### Tutorial 06: Working with Time Ddata

In this tutorial, we will explore how to work with timestamps, dates, and other time-related columns in SQLite. 

**Working with Timestamps and Dates in SQLite**
SQLite supports:

- **DATE**: Stores the date in the format YYYY-MM-DD.
- **TIME**: Stores the time in the format HH:MM:SS.
- **DATETIME**: Stores both the date and the time in the format YYYY-MM-DD HH:MM:SS.
- **TIMESTAMP**: Stores the same data as DATETIME but usually refers to the number of seconds since a specific time (often 1970-01-01 00:00:00 UTC).

SQLite provides a few built-in functions for manipulating time:

- `DATE`(): Extracts the date from a given string, or converts a string to a date. Your date must be in YYYY-MM-DD format. 
- `TIME`(): Extracts the time from a given string, or converts a string to time.
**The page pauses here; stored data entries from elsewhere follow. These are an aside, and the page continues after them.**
-- the Python looks up d[attr] (KeyError when missing — excluded by Pre_); getD "" is exact where the key is present
def pvRowVal (kd : String × List (String × String)) (attr : String) : String :=
  (PySem.Dict.mk kd.2).getD attr ""

-- counts[(attr, d[attr])] = counts.get(..., 0) + 1 for every asked-about attr of every data row
def pvCounter (attrs : List String) (data : List (String × List (String × String))) :
    PySem.Dict (String × String) Int :=
  data.foldl
    (fun c kd => attrs.foldl
      (fun c a => c.insert (a, pvRowVal kd a) (c.getD (a, pvRowVal kd a) 0 + 1)) c)
    PySem.Dict.empty

-- body of B's question loop: one counter lookup, running best (key, balance)
def pvStepB (counts : PySem.Dict (String × String) Int) (total : Int)
    (st : Option String × Option Int) (q : String × String × String) : Option String × Option Int :=
  let left := counts.getD (q.2.1, q.2.2) 0
  if 0 < left ∧ left < total then
    let balance := |2 * left - total|
    match st.2 with
    | none => (some q.1, some balance)
    | some bv => if balance < bv then (some q.1, some balance) else st
  else st
-- pv_equiv track=rewrite | github.com/hiroto0222/CodeQuestions | AtCoder/ABC292/C.py | count_quadruples
-- ===== SOURCE A (Python) =====
-- from math import comb as binom
--
-- def count_quadruples(N):
--     if N % 2 == 1:
--         # AB + CD is odd, so there are no solutions
--         return 0
--
--     M = N // 2  # consider AB + CD = M instead
--
--     # compute the coefficient of x^M in G(x)
--     coef = 0
--     for k in range(1, int(M**0.5)+1):
--         if M % k == 0:
--             coef += k**2 * binom(2*k, k)**2
--             if k != M//k:
--                 coef += (M//k)**2 * binom(2*(M//k), M//k)**2
--
--     # multiply by 2^4 to get the total number of quadruples
--     return coef * 16
-- ===== SOURCE B (Python) =====
-- from math import comb as binom
--
-- def count_quadruples(N):
--     if N % 2 == 1:
--         return 0
--     M = N // 2
--     total = 0
--     d = M
--     while d >= 1:
--         if M % d == 0:
--             total += d * d * binom(2 * d, d) ** 2
--         d -= 1
--     return total * 16
-- ===== Notes on version B (the rewrite author's own statement) =====
-- stated objective: simpler
-- what changed: Replaces the sqrt-bounded divisor-pair trick (adding f(k) and f(M//k) per small divisor, with a perfect-square guard) by a plain descending while-loop d = M..1 that adds d^2*C(2d,d)^2 once per divisor it finds.
-- crash fix: On negative even N, A raises TypeError (int() of a complex sqrt); B's while-loop never runs and it returns 0. — e.g. on count_quadruples(-2): A raises TypeError, B returns 0
import Mathlib
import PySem

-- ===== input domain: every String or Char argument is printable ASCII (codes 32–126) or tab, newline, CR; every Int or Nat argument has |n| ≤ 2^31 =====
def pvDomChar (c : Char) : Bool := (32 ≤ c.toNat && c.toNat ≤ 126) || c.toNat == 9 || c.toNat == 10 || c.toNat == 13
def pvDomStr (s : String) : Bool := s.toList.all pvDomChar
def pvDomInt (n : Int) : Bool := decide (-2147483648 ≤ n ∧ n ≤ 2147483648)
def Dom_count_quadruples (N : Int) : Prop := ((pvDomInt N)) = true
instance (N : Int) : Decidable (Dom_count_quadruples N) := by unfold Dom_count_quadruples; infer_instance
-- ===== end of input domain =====

-- B replaces A's sqrt-bounded divisor-pair enumeration by a plain descending
-- while-loop d = M..1 adding d^2*C(2d,d)^2 once per divisor (objective: simpler).


-- ===== PORT A =====
-- int(M**0.5) is ported as Nat.sqrt: exact for 0 ≤ M ≤ 2^30 (the double sqrt of such M
-- cannot cross an integer boundary); negative M (where Python raises) is outside Pre_.
def count_quadruples (N : Int) : Int :=
  if PySem.Int.mod N 2 = 1 then 0
  else
    let M := PySem.Int.floordiv N 2
    let coef := (PySem.List.pyRange 1 ((Nat.sqrt M.toNat : Int) + 1) 1).foldl
      (fun coef k =>
        if PySem.Int.mod M k = 0 then
          let c := coef + k ^ 2 * ((Nat.choose (2 * k).toNat k.toNat : Int)) ^ 2
          if k ≠ PySem.Int.floordiv M k then
            c + (PySem.Int.floordiv M k) ^ 2 *
                ((Nat.choose (2 * PySem.Int.floordiv M k).toNat (PySem.Int.floordiv M k).toNat : Int)) ^ 2
          else c
        else coef) 0
    coef * 16

-- ===== PORT B =====
-- the while-loop 'while d >= 1: … ; d -= 1' as a countdown recursion on d (as a Nat),
-- threading the running total; d = 0 is the exit test d >= 1 failing
def pvWhileB (M : Int) : Nat → Int → Int
  | 0, total => total
  | d + 1, total =>
      let k : Int := (d : Int) + 1
      pvWhileB M d
        (if PySem.Int.mod M k = 0 then
          total + k * k * ((Nat.choose (2 * k).toNat k.toNat : Int)) ^ 2
        else total)

def count_quadruples_alt (N : Int) : Int :=
  if PySem.Int.mod N 2 = 1 then 0
  else
    let M := PySem.Int.floordiv N 2
    pvWhileB M M.toNat 0 * 16

-- ===== PRECONDITION & SPEC =====
-- Pre_ excludes exactly the inputs where A raises: negative even N (int(M**0.5) of a
-- negative M is a complex number, so int() raises TypeError).
def Pre_count_quadruples (N : Int) : Prop := PySem.Int.mod N 2 = 1 ∨ 0 ≤ N
instance (N : Int) : Decidable (Pre_count_quadruples N) := by unfold Pre_count_quadruples; infer_instance
def pvWitness_count_quadruples : Int := 12

-- On negative even N, A raises TypeError (int() of a complex sqrt); B's while-loop never runs and it returns 0.
def Raises_count_quadruples (N : Int) : Prop := PySem.Int.mod N 2 = 0 ∧ N < 0
instance (N : Int) : Decidable (Raises_count_quadruples N) := by unfold Raises_count_quadruples; infer_instance
def pvRaiseWitness_count_quadruples : Int := -2
def pvRaiseWitnessOut_count_quadruples : Int := 0

def Spec_count_quadruples (N : Int) (out : Int) : Prop := out = count_quadruples_alt N
instance (N : Int) (out : Int) : Decidable (Spec_count_quadruples N out) := by unfold Spec_count_quadruples; infer_instance

-- ===== CLAIM (what is proved, stated in full; the proofs are below) =====
def Claim_equal_count_quadruples : Prop := ∀ (N : Int), Dom_count_quadruples N → Pre_count_quadruples N → Spec_count_quadruples N (count_quadruples N)
def Claim_raises_count_quadruples : Prop := (∀ (N : Int), Dom_count_quadruples N → Raises_count_quadruples N → ¬ Pre_count_quadruples N) ∧ (Dom_count_quadruples (pvRaiseWitness_count_quadruples) ∧ Raises_count_quadruples (pvRaiseWitness_count_quadruples) ∧ count_quadruples_alt (pvRaiseWitness_count_quadruples) = pvRaiseWitnessOut_count_quadruples)

-- ===== LEMMAS AND PROOFS =====

-- the summand both loops accumulate (per divisor k of m)
def pvF (k : Nat) : Int := (k : Int) ^ 2 * ((Nat.choose (2 * k) k : Int)) ^ 2

-- bridges a List.range sum to a Finset sum
theorem pvSum_range (F : ℕ → Int) (n : ℕ) : ((List.range n).map F).sum = ∑ j ∈ Finset.range n, F j := rfl

-- B's while-loop as a Finset sum
theorem pvWhileB_sum (m : Nat) :
    ∀ (n : Nat) (total : Int),
      pvWhileB (m : Int) n total = total + ∑ k ∈ Finset.Icc 1 n, (if k ∣ m then pvF k else 0) := by
  intro n
  induction n with
  | zero => intro total; simp [pvWhileB]
  | succ d ih =>
    intro total
    rw [pvWhileB, ih]
    rw [Finset.sum_Icc_succ_top (by omega : 1 ≤ d + 1)]
    have hc : ((d : Int) + 1) = ((d + 1 : ℕ) : Int) := by push_cast; ring
    simp only [hc]
    rw [show (2 * ((d+1 : ℕ) : Int)) = ((2*(d+1) : ℕ) : Int) by push_cast; ring]
    rw [PySem.Int.mod_natCast, Int.toNat_natCast, Int.toNat_natCast]
    have hcond : ((m % (d+1) : ℕ) : Int) = 0 ↔ (d+1) ∣ m := by
      rw [Nat.cast_eq_zero, Nat.dvd_iff_mod_eq_zero]
    rw [if_congr hcond rfl rfl]
    split_ifs with h
    · unfold pvF; push_cast; ring
    · ring

-- A's loop as a Finset sum
theorem pvA_sum (m : Nat) :
    (PySem.List.pyRange 1 ((Nat.sqrt m : Int) + 1) 1).foldl
      (fun coef k =>
        if PySem.Int.mod (m : Int) k = 0 then
          let c := coef + k ^ 2 * ((Nat.choose (2 * k).toNat k.toNat : Int)) ^ 2
          if k ≠ PySem.Int.floordiv (m : Int) k then
            c + (PySem.Int.floordiv (m : Int) k) ^ 2 *
                ((Nat.choose (2 * PySem.Int.floordiv (m : Int) k).toNat (PySem.Int.floordiv (m : Int) k).toNat : Int)) ^ 2
          else c
        else coef) 0
    = ∑ k ∈ Finset.Icc 1 (Nat.sqrt m),
        if k ∣ m then pvF k + (if k ≠ m / k then pvF (m / k) else 0) else 0 := by
  have hstep : (fun (coef k : Int) =>
      if PySem.Int.mod (m : Int) k = 0 then
        let c := coef + k ^ 2 * ((Nat.choose (2 * k).toNat k.toNat : Int)) ^ 2
        if k ≠ PySem.Int.floordiv (m : Int) k then
          c + (PySem.Int.floordiv (m : Int) k) ^ 2 *
              ((Nat.choose (2 * PySem.Int.floordiv (m : Int) k).toNat (PySem.Int.floordiv (m : Int) k).toNat : Int)) ^ 2
        else c
      else coef)
      = fun coef k => coef + (if PySem.Int.mod (m : Int) k = 0 then
          k ^ 2 * ((Nat.choose (2 * k).toNat k.toNat : Int)) ^ 2 +
          (if k ≠ PySem.Int.floordiv (m : Int) k then
            (PySem.Int.floordiv (m : Int) k) ^ 2 *
              ((Nat.choose (2 * PySem.Int.floordiv (m : Int) k).toNat (PySem.Int.floordiv (m : Int) k).toNat : Int)) ^ 2
          else 0) else 0) := by
    funext c k; simp only []; split_ifs <;> ring
  rw [hstep, PySem.List.foldl_add, PySem.List.pyRange_one, List.map_map, zero_add]
  have h1 : ((Nat.sqrt m : Int) + 1 - 1).toNat = Nat.sqrt m := by omega
  rw [h1, pvSum_range]
  rw [show Finset.Icc 1 (Nat.sqrt m) = Finset.Ico 1 (Nat.sqrt m + 1) by rfl, Finset.sum_Ico_eq_sum_range]
  have h2 : Nat.sqrt m + 1 - 1 = Nat.sqrt m := by omega
  rw [h2]
  apply Finset.sum_congr rfl
  intro j hj
  simp only [Nat.add_comm 1 j]
  have hc : (1 + (j : Int)) = ((j + 1 : ℕ) : Int) := by push_cast; ring
  simp only [Function.comp, hc]
  rw [show (2 * ((j+1 : ℕ) : Int)) = ((2*(j+1) : ℕ) : Int) by push_cast; ring]
  rw [PySem.Int.mod_natCast, PySem.Int.floordiv_natCast, Int.toNat_natCast, Int.toNat_natCast]
  rw [show (2 * ((m/(j+1) : ℕ) : Int)) = ((2*(m/(j+1)) : ℕ) : Int) by push_cast; ring]
  rw [Int.toNat_natCast, Int.toNat_natCast]
  have hcond : ((m % (j+1) : ℕ) : Int) = 0 ↔ (j+1) ∣ m := by
    rw [Nat.cast_eq_zero, Nat.dvd_iff_mod_eq_zero]
  have hne : (((j+1 : ℕ) : Int) ≠ ((m/(j+1) : ℕ) : Int)) ↔ (j+1) ≠ m/(j+1) := by
    constructor <;> (intro h h2; exact h (by exact_mod_cast h2))
  rw [if_congr hcond rfl rfl, if_congr hne rfl rfl]
  split_ifs with h h3
  · unfold pvF; push_cast; ring
  · unfold pvF; push_cast; ring
  · rfl

-- the divisor-pair trick: summing f over small divisors plus their cofactors
-- equals summing f over all divisors
theorem pvPair_sum (m : Nat) (f : Nat → Int) :
    ∑ k ∈ Finset.Icc 1 (Nat.sqrt m),
        (if k ∣ m then f k + (if k ≠ m / k then f (m / k) else 0) else 0)
    = ∑ k ∈ Finset.Icc 1 m, if k ∣ m then f k else 0 := by
  by_cases hm : m = 0
  · subst hm; simp
  have hm0 : 0 < m := Nat.pos_of_ne_zero hm
  set s := Nat.sqrt m with hs
  have hs2 : m < (s + 1) * (s + 1) := Nat.lt_succ_sqrt m
  have hs1 : s * s ≤ m := by have := Nat.sqrt_le' m; nlinarith [this]
  have factA : ∀ k, k ∣ m → k ≤ s → k ≠ m / k → s < m / k := by
    intro k hdvd hks hne
    by_contra hle
    push Not at hle
    have hk0 : 0 < k := Nat.pos_of_dvd_of_pos hdvd hm0
    have heq : k * (m / k) = m := Nat.mul_div_cancel' hdvd
    have h1 : k * (m / k) ≤ k * s := Nat.mul_le_mul_left k hle
    have h2 : k * s ≤ s * s := Nat.mul_le_mul_right s hks
    have hks2 : k * s = s * s := by omega
    have hs0 : 0 < s := by nlinarith
    have hkeq : k = s := Nat.eq_of_mul_eq_mul_right hs0 hks2
    have : k * (m / k) = k * s := by omega
    have : m / k = s := Nat.eq_of_mul_eq_mul_left hk0 this
    exact hne (by omega)
  have factB : ∀ d, d ∣ m → s < d → m / d ≤ s := by
    intro d hdvd hsd
    have h1 : m / d ≤ m / (s + 1) := Nat.div_le_div_left (by omega) (by omega)
    have h2 : m / (s + 1) < s + 1 := (Nat.div_lt_iff_lt_mul (by omega)).mpr (by nlinarith)
    omega
  conv_rhs => rw [← Finset.sum_filter]
  have hset : (Finset.Icc 1 m).filter (· ∣ m) = m.divisors := by
    ext k
    simp only [Finset.mem_filter, Finset.mem_Icc, Nat.mem_divisors]
    constructor
    · rintro ⟨⟨_, _⟩, h⟩; exact ⟨h, hm⟩
    · rintro ⟨h, _⟩
      exact ⟨⟨Nat.pos_of_dvd_of_pos h hm0, Nat.le_of_dvd hm0 h⟩, h⟩
  rw [hset]
  have hsum : ∀ k, (if k ∣ m then f k + (if k ≠ m / k then f (m / k) else 0) else 0)
      = (if k ∣ m then f k else 0) + (if k ∣ m ∧ k ≠ m / k then f (m / k) else 0) := by
    intro k; by_cases h : k ∣ m <;> by_cases h2 : k ≠ m / k <;> simp [h, h2]
  simp only [hsum]
  rw [Finset.sum_add_distrib, ← Finset.sum_filter, ← Finset.sum_filter]
  have hsmall : (Finset.Icc 1 s).filter (· ∣ m) = m.divisors.filter (· ≤ s) := by
    ext k
    simp only [Finset.mem_filter, Finset.mem_Icc, Nat.mem_divisors]
    constructor
    · rintro ⟨⟨_, h2⟩, h⟩; exact ⟨⟨h, hm⟩, h2⟩
    · rintro ⟨⟨h, _⟩, h2⟩
      exact ⟨⟨Nat.pos_of_dvd_of_pos h hm0, h2⟩, h⟩
  rw [hsmall]
  rw [← Finset.sum_filter_add_sum_filter_not m.divisors (· ≤ s) f]
  congr 1
  apply Finset.sum_nbij' (i := fun k => m / k) (j := fun d => m / d)
  · intro k hk
    simp only [Finset.mem_filter, Finset.mem_Icc, Nat.mem_divisors] at hk ⊢
    obtain ⟨⟨hk1, hks⟩, hdvd, hne⟩ := hk
    exact ⟨⟨Nat.div_dvd_of_dvd hdvd, hm⟩, by have := factA k hdvd hks hne; omega⟩
  · intro d hd
    simp only [Finset.mem_filter, Finset.mem_Icc, Nat.mem_divisors] at hd ⊢
    obtain ⟨⟨hdvd, _⟩, hds⟩ := hd
    push Not at hds
    have hdd := Nat.div_div_self hdvd hm
    have hpos : 0 < m / d := Nat.div_pos (Nat.le_of_dvd hm0 hdvd) (by omega)
    exact ⟨⟨hpos, factB d hdvd hds⟩, Nat.div_dvd_of_dvd hdvd, by rw [hdd]; have := factB d hdvd hds; omega⟩
  · intro k hk
    simp only [Finset.mem_filter, Finset.mem_Icc] at hk
    exact Nat.div_div_self hk.2.1 hm
  · intro d hd
    simp only [Finset.mem_filter, Nat.mem_divisors] at hd
    exact Nat.div_div_self hd.1.1 hm
  · intro k hk; rfl

-- ===== VERDICT (by name: the statement is the Claim_ definition above) =====
theorem count_quadruples_spec : Claim_equal_count_quadruples := by
  intro N _ hpre
  unfold Spec_count_quadruples count_quadruples count_quadruples_alt
  by_cases hodd : PySem.Int.mod N 2 = 1
  · simp only [hodd]; simp
  · simp only [hodd, if_false]
    rcases hpre with h | hN
    · exact absurd h hodd
    · obtain ⟨m, hm⟩ : ∃ m : Nat, PySem.Int.floordiv N 2 = (m : Int) := by
        refine ⟨(PySem.Int.floordiv N 2).toNat, ?_⟩
        have : 0 ≤ PySem.Int.floordiv N 2 := by
          rw [PySem.Int.floordiv_eq_ediv_of_pos (by omega)]; omega
        omega
      rw [hm]
      have ht : ((m : Int)).toNat = m := by omega
      rw [ht, pvA_sum, pvPair_sum, pvWhileB_sum, zero_add]

@[simp] theorem count_quadruples_raises : Claim_raises_count_quadruples := by
  unfold Claim_raises_count_quadruples
  constructor
  · intro N _ ⟨h0, hneg⟩ hpre
    rcases hpre with h1 | h2
    · rw [h0] at h1; exact absurd h1 (by decide)
    · omega
  · refine ⟨by decide, by decide, by decide⟩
Your date must be in YYYY-MM-DD format. 
- `DATETIME`(): Combines both date and time from a given string, or converts a string to both.
- `STRFTIME`(): Formats date and time according to a specific format.

**Example 1**: What is the status of participants who have left the country?

**Example 2**: What is the average age of participants who have applied in the same day and same hour?

**Example 3**: How many paraticipants left the country between August 01,2024 and Feb 01, 2021?

**Example 4**: What is the status distribution of participants  who have applied in the same day?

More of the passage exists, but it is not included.